Have you ever made a purchase after seeing a social media ad? What about after reading a blog post, or getting a promotional email? If you answered “yes” to any of these scenarios, you’re a digital consumer, and this article is all about you and your online habits.
Unfortunately, many businesses are stuck in a traditional mindset when it comes to their understanding of the customer decision journey. Too often, their approaches to reaching customers are outdated and rely on face-to-face interactions that are hard to come by in the age of the Internet. After reading this article, hopefully those businesses will see the error of their ways. Let’s get started!
The Sales Funnel
Traditionally, the customer decision journey has been presented as a funnel. Consumers move linearly from one stage to the next, following a set of predetermined steps that your business has decided will lead to purchase.
This made a lot of sense in years past—a prospective customer might see a catalog for your product, call and ask a few questions, come see the product in-store, and then make a purchase. The potential steps in the consideration process were limited, simply because there were only so many ways to acquire information about a product or service.
Today, that’s obviously not the case. Consumers are more digitally-connected than ever before, and smartphones provide access to a wealth of information that was previously unheard of.
The Customer Journey Map
One implication of this digital shift is that the customer decision journey doesn’t always fit into the traditional funnel anymore. A model that has taken its place is the “customer journey map” which is a more flexible, less linear option. It takes into account the fact that prospective customers jump around the sales funnel, skipping ahead and then cycling back to fit their needs at any given moment.
The graphic below gives an example of a customer journey map. You can see how there are many, many avenues for a consumer to enter the sales process, and the pathway to making a purchase is much less obvious.
Mobile Makes More Touchpoints Possible
Smartphones, for their part, have completely altered the tasks that are included in these customer journey maps. Mobile devices are increasingly critical in the purchase decision. There are all kinds of statistics to support this shift, but here are a few of the most striking. One study found that one-third of people now make their purchasing decisions exclusively on mobile, meaning that they never conduct a search on a desktop device, make a phone call, or show up in-store.
Google’s research found that 56% of people who research on mobile devices make up their minds quickly, making a purchasing within just one hour. Google also found that mobile searches are critical even for people who still purchase in-store, with 82% of smartphone users reporting that they consult their phones for purchases they’re about to make in a physical location.
Finally, mobile eCommerce has been steadily increasing its share of total eCommerce. The graphic below from Statista (using eMarketer data) illustrates the fact that mobile eCommerce is expected to account for as much as 72.9% of total eCommerce sales by next year, up more than 20% compared to just five years ago.
Understand Your Touchpoints and Optimize for Mobile
So, what does this mean for today’s businesses? There are two main takeaways that we’d like to highlight. First, understanding the different touchpoints in the mobile sales journey is critical. In today’s digital landscape, you need to know all the different locations your customers are seeking out information online, on top of all the ways you deliberately communicate with them (email campaigns, targeted ads, your website’s blog, etc.).
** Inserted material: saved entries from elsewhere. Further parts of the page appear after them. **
-- pv_equiv track=rewrite | github.com/mhmughees/CS538 | main.py | Edge_Tran
-- ===== SOURCE A (Python) =====
-- def Edge_Tran(D,E):
--     E_Cost={}
--     for e in E:
--         E_Cost[e]=[]
--         for d in D:
--             m=d[1]
--             t=[(m[i],m[i+1]) for i in range(len(m)-1)]
--
--             if e in t:
--                     E_Cost[e].append(d)
--
--     return E_Cost
-- ===== SOURCE B (Python) =====
-- def Edge_Tran(D, E):
--     res = {e: [] for e in E}
--     for d in D:
--         m = d[1]
--         for p in dict.fromkeys((m[i], m[i + 1]) for i in range(len(m) - 1)):
--             if p in res:
--                 res[p].append(d)
--     return res
-- ===== Notes on version B (the rewrite author's own statement) =====
-- stated objective: faster
-- what changed: Instead of rescanning all of D and rebuilding every path's edge list for each edge of E, B builds the edge-to-[] dict once and makes a single pass over D, appending each path to the entries of its (deduplicated) consecutive pairs via dict indexing.
import Mathlib
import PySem

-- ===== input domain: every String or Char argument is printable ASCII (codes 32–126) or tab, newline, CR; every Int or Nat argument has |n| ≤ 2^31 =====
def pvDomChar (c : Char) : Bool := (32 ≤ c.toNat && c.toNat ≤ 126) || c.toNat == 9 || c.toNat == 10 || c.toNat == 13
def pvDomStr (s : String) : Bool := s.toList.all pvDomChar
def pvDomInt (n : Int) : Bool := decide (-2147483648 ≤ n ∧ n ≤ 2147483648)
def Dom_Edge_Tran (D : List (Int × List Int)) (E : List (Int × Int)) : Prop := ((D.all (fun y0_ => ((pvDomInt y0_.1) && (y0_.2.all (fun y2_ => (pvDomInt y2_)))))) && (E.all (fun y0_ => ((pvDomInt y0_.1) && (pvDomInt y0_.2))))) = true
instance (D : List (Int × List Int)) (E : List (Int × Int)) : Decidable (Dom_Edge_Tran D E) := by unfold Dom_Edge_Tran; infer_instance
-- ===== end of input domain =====

-- B replaces A's per-edge rescan of all paths by one dict of edge → list built once
-- and a single pass over the paths (asymptotically faster; return value proved equal).

-- both Pythons compute t = [(m[i], m[i+1]) for i in range(len(m)-1)]; indices i, i+1
-- are always in range there, so pyGetD with a dummy default is exact.
def pvPairs (m : List Int) : List (Int × Int) :=
  (PySem.List.pyRange 0 ((m.length : Int) - 1) 1).map
    (fun i => (PySem.List.pyGetD m i 0, PySem.List.pyGetD m (i + 1) 0))

-- the dict key is the pair e = (a, b); the required result type flattens ((a,b),v) to (a,b,v)
def pvFlat (p : (Int × Int) × List (Int × List Int)) : Int × Int × List (Int × List Int) :=
  (p.1.1, p.1.2, p.2)

-- ===== PORT A =====
def Edge_Tran (D : List (Int × List Int)) (E : List (Int × Int)) : List (Int × Int × List (Int × List Int)) :=
  ((E.foldl (fun cost e =>
      D.foldl (fun cost2 d =>
        if e ∈ pvPairs d.2 then cost2.modify e [] (· ++ [d]) else cost2)
        (cost.insert e []))
    (PySem.Dict.empty : PySem.Dict (Int × Int) (List (Int × List Int))))).items.map pvFlat

-- ===== PORT B =====
def Edge_Tran_alt (D : List (Int × List Int)) (E : List (Int × Int)) : List (Int × Int × List (Int × List Int)) :=
  let res0 : PySem.Dict (Int × Int) (List (Int × List Int)) :=
    E.foldl (fun r e => r.insert e []) PySem.Dict.empty
  ((D.foldl (fun r d =>
      (PySem.List.dedup (pvPairs d.2)).foldl (fun r2 p =>
        if r2.contains p then r2.modify p [] (· ++ [d]) else r2) r)
    res0)).items.map pvFlat

-- ===== PRECONDITION & SPEC =====
def Spec_Edge_Tran (D : List (Int × List Int)) (E : List (Int × Int)) (out : List (Int × Int × List (Int × List Int))) : Prop := out = Edge_Tran_alt D E
instance (D : List (Int × List Int)) (E : List (Int × Int)) (out : List (Int × Int × List (Int × List Int))) : Decidable (Spec_Edge_Tran D E out) := by unfold Spec_Edge_Tran; infer_instance

-- ===== CLAIM (what is proved, stated in full; the proofs are below) =====
def Claim_equal_Edge_Tran : Prop := ∀ (D : List (Int × List Int)) (E : List (Int × Int)), Dom_Edge_Tran D E → Spec_Edge_Tran D E (Edge_Tran D E)

-- ===== LEMMAS AND PROOFS =====

-- A's inner loop over D at edge e: value at e grows by the filtered paths, other keys untouched
theorem pvA_inner_getD (D : List (Int × List Int)) (e k : Int × Int)
    (dc : PySem.Dict (Int × Int) (List (Int × List Int))) :
    (D.foldl (fun cost2 d =>
        if e ∈ pvPairs d.2 then cost2.modify e [] (· ++ [d]) else cost2) dc).getD k []
      = if k = e then dc.getD e [] ++ D.filter (fun d => decide (e ∈ pvPairs d.2)) else dc.getD k [] := by
  induction D generalizing dc with
  | nil => simp only [List.foldl_nil, List.filter_nil, List.append_nil]; split <;> simp_all
  | cons d rest ih =>
    simp only [List.foldl_cons, List.filter_cons, ih]
    by_cases hm : e ∈ pvPairs d.2 <;> by_cases hk : k = e <;>
      simp [hm, hk, PySem.Dict.getD_modify]

-- A's inner loop preserves the key list (e is already a key)
theorem pvA_inner_keys (D : List (Int × List Int)) (e : Int × Int)
    (dc : PySem.Dict (Int × Int) (List (Int × List Int))) (hc : dc.contains e = true) :
    (D.foldl (fun cost2 d =>
        if e ∈ pvPairs d.2 then cost2.modify e [] (· ++ [d]) else cost2) dc).keys = dc.keys := by
  induction D generalizing dc with
  | nil => rfl
  | cons d rest ih =>
    simp only [List.foldl_cons]
    by_cases hm : e ∈ pvPairs d.2
    · simp only [hm, if_pos]
      rw [ih _ (by simp [PySem.Dict.contains_modify, hc]), PySem.Dict.keys_modify,
        PySem.Dict.keys_insert_of_contains _ _ hc]
    · simp [hm, ih _ hc]

-- A's outer loop and B's initialisation build the same key list
theorem pvA_keys (E : List (Int × Int)) (D : List (Int × List Int))
    (dc1 dc2 : PySem.Dict (Int × Int) (List (Int × List Int))) (h : dc1.keys = dc2.keys) :
    (E.foldl (fun cost e =>
        D.foldl (fun cost2 d =>
          if e ∈ pvPairs d.2 then cost2.modify e [] (· ++ [d]) else cost2)
          (cost.insert e [])) dc1).keys
      = (E.foldl (fun r e => r.insert e []) dc2).keys := by
  induction E generalizing dc1 dc2 with
  | nil => simpa using h
  | cons e rest ih =>
    simp only [List.foldl_cons]
    apply ih
    rw [pvA_inner_keys _ _ _ (PySem.Dict.contains_insert_self _ _ _)]
    have hc : dc1.contains e = dc2.contains e := by
      simp [PySem.Dict.contains_eq_decide_mem_keys, h]
    by_cases hce : dc1.contains e = true
    · rw [PySem.Dict.keys_insert_of_contains _ _ hce,
        PySem.Dict.keys_insert_of_contains _ _ (hc ▸ hce), h]
    · rw [PySem.Dict.keys_insert_of_not_contains _ _ (by simpa using hce),
        PySem.Dict.keys_insert_of_not_contains _ _ (by rw [← hc]; simpa using hce), h]

-- A's outer loop: the final value at a key of E is the filtered path list
theorem pvA_getD (E : List (Int × Int)) (D : List (Int × List Int)) (k : Int × Int)
    (dc : PySem.Dict (Int × Int) (List (Int × List Int))) :
    (E.foldl (fun cost e =>
        D.foldl (fun cost2 d =>
          if e ∈ pvPairs d.2 then cost2.modify e [] (· ++ [d]) else cost2)
          (cost.insert e [])) dc).getD k []
      = if k ∈ E then D.filter (fun d => decide (k ∈ pvPairs d.2)) else dc.getD k [] := by
  induction E generalizing dc with
  | nil => simp
  | cons e rest ih =>
    simp only [List.foldl_cons, ih, pvA_inner_getD, List.mem_cons]
    by_cases hr : k ∈ rest <;> by_cases hk : k = e <;>
      simp [hr, hk, PySem.Dict.getD_insert]

-- B's initial dict maps everything to []
theorem pvB_init_getD (E : List (Int × Int)) (k : Int × Int)
    (dc : PySem.Dict (Int × Int) (List (Int × List Int))) (h : ∀ k', dc.getD k' [] = []) :
    (E.foldl (fun r e => r.insert e []) dc).getD k [] = [] := by
  induction E generalizing dc with
  | nil => exact h k
  | cons e rest ih =>
    simp only [List.foldl_cons]
    apply ih
    intro k'
    rw [PySem.Dict.getD_insert]
    split <;> simp [h]

-- B's inner loop over a duplicate-free pair list: keys preserved, existing hit keys gain d
theorem pvB_pair_keys (ps : List (Int × Int)) (d : Int × List Int)
    (dc : PySem.Dict (Int × Int) (List (Int × List Int))) :
    (ps.foldl (fun r2 p =>
        if r2.contains p then r2.modify p [] (· ++ [d]) else r2) dc).keys = dc.keys := by
  induction ps generalizing dc with
  | nil => rfl
  | cons p rest ih =>
    simp only [List.foldl_cons]
    by_cases hc : dc.contains p = true
    · simp only [hc, if_pos]
      rw [ih, PySem.Dict.keys_modify, PySem.Dict.keys_insert_of_contains _ _ hc]
    · simp [hc, ih]

theorem pvB_pair_getD (ps : List (Int × Int)) (d : Int × List Int) (k : Int × Int)
    (dc : PySem.Dict (Int × Int) (List (Int × List Int))) (hnd : ps.Nodup) :
    (ps.foldl (fun r2 p =>
        if r2.contains p then r2.modify p [] (· ++ [d]) else r2) dc).getD k []
      = if k ∈ ps ∧ dc.contains k = true then dc.getD k [] ++ [d] else dc.getD k [] := by
  induction ps generalizing dc with
  | nil => simp
  | cons p rest ih =>
    have hnd' := hnd
    simp only [List.nodup_cons] at hnd'
    simp only [List.foldl_cons, ih _ hnd'.2, List.mem_cons]
    have hck : ∀ (r2 : PySem.Dict (Int × Int) (List (Int × List Int))),
        (if r2.contains p then r2.modify p [] (· ++ [d]) else r2).contains k = r2.contains k := by
      intro r2
      by_cases h : r2.contains p = true
      · simp only [h, if_pos, PySem.Dict.contains_modify]
        by_cases hkp : k = p
        · subst hkp; simp [h]
        · simp [hkp]
      · simp [h]
    rw [hck]
    by_cases hk : k = p
    · subst hk
      have hkr : k ∉ rest := hnd'.1
      by_cases hc : dc.contains k = true <;>
        simp [hc, hkr, PySem.Dict.getD_modify_self]
    · have : (if dc.contains p then dc.modify p [] (· ++ [d]) else dc).getD k [] = dc.getD k [] := by
        split
        · exact PySem.Dict.getD_modify_of_ne _ _ _ hk
        · rfl
      simp [this, hk]

-- B's pass over D: keys preserved
theorem pvB_keys (D : List (Int × List Int))
    (dc : PySem.Dict (Int × Int) (List (Int × List Int))) :
    (D.foldl (fun r d =>
        (PySem.List.dedup (pvPairs d.2)).foldl (fun r2 p =>
          if r2.contains p then r2.modify p [] (· ++ [d]) else r2) r) dc).keys = dc.keys := by
  induction D generalizing dc with
  | nil => rfl
  | cons d rest ih => simp only [List.foldl_cons]; rw [ih, pvB_pair_keys]

-- B's pass over D: each existing key accumulates exactly the paths containing it
theorem pvB_getD (D : List (Int × List Int)) (k : Int × Int)
    (dc : PySem.Dict (Int × Int) (List (Int × List Int))) (hc : dc.contains k = true) :
    (D.foldl (fun r d =>
        (PySem.List.dedup (pvPairs d.2)).foldl (fun r2 p =>
          if r2.contains p then r2.modify p [] (· ++ [d]) else r2) r) dc).getD k []
      = dc.getD k [] ++ D.filter (fun d => decide (k ∈ pvPairs d.2)) := by
  induction D generalizing dc with
  | nil => simp
  | cons d rest ih =>
    have hc' : (((PySem.List.dedup (pvPairs d.2)).foldl (fun r2 p =>
        if r2.contains p then r2.modify p [] (· ++ [d]) else r2) dc)).contains k = true := by
      rw [PySem.Dict.contains_eq_decide_mem_keys, pvB_pair_keys,
        ← PySem.Dict.contains_eq_decide_mem_keys]; exact hc
    simp only [List.foldl_cons, List.filter_cons, ih _ hc',
      pvB_pair_getD _ _ _ _ (PySem.List.nodup_dedup _), PySem.List.mem_dedup]
    by_cases hm : k ∈ pvPairs d.2 <;> simp [hm, hc]

-- ===== VERDICT (by name: the statement is the Claim_ definition above) =====
theorem Edge_Tran_spec : Claim_equal_Edge_Tran := by
  intro D E _
  show Edge_Tran D E = Edge_Tran_alt D E
  unfold Edge_Tran Edge_Tran_alt
  congr 1
  set init : PySem.Dict (Int × Int) (List (Int × List Int)) :=
    E.foldl (fun r e => r.insert e []) PySem.Dict.empty with hinit
  have hkeysA := pvA_keys E D PySem.Dict.empty PySem.Dict.empty rfl
  have hkeysB := pvB_keys D init
  have hndinit : init.keys.Nodup := PySem.Dict.nodup_keys_foldl_insert _ _ _ (by simp)
  rw [PySem.Dict.items_eq_map_keys _ (by rw [hkeysA]; exact hndinit) [],
      PySem.Dict.items_eq_map_keys _ (by rw [hkeysB]; exact hndinit) [],
      hkeysA, hkeysB]
  apply List.map_congr_left
  intro k hk
  have hkE : k ∈ E := by
    rw [PySem.Dict.keys_foldl_insert E (fun _ _ => ([] : List (Int × List Int)))
      PySem.Dict.empty] at hk
    simpa [PySem.Set.update_nil_left, PySem.Set.mem_ofList] using hk
  have hcinit : init.contains k = true := by
    rw [PySem.Dict.contains_eq_decide_mem_keys]; simpa using hk
  rw [pvA_getD, pvB_getD _ _ _ hcinit, pvB_init_getD _ _ _ (by simp), if_pos hkE]
  simp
The beauty of the customer journey map is that the process of transitioning your existing funnel to a map forces you to consider all those mobile sales touchpoints, and the desktop and physical touchpoints that you might be more used to prioritizing. You also have to notice the ways they interact and overlap, which is hugely important.
With non-linear purchasing patterns, your customers could need a variety of types of information at any given touchpoint. For example, one person on the FAQ page of your website may have just found out that your company existed, while another might be seconds away from making a purchase. Your content needs to satisfy both of those people.
When you go to create content for these channels, your map will help guide the messaging you choose to employ. You’ll have more of an understanding about how to align your content to what your audience needs at any given moment.
Our second key takeaway is that this digital shift means that all of your content needs to be optimized for mobile devices. This is an absolute must. If your audience is browsing on mobile devices, but they can’t see half of your content, or the formatting goes away, or the pages take 10x longer to load, they’re going to miss out on the great information you’ve curated for them.
What’s more, search engines are increasingly prioritizing mobile content in the algorithms that rank your site. Ensuring that your content is equally optimized for both desktop and mobile devices alleviates these potential problems from arising.
With your new-and-improved customer journey map and these two key takeaways, you’re sure to see the impact that mobile can have for your business.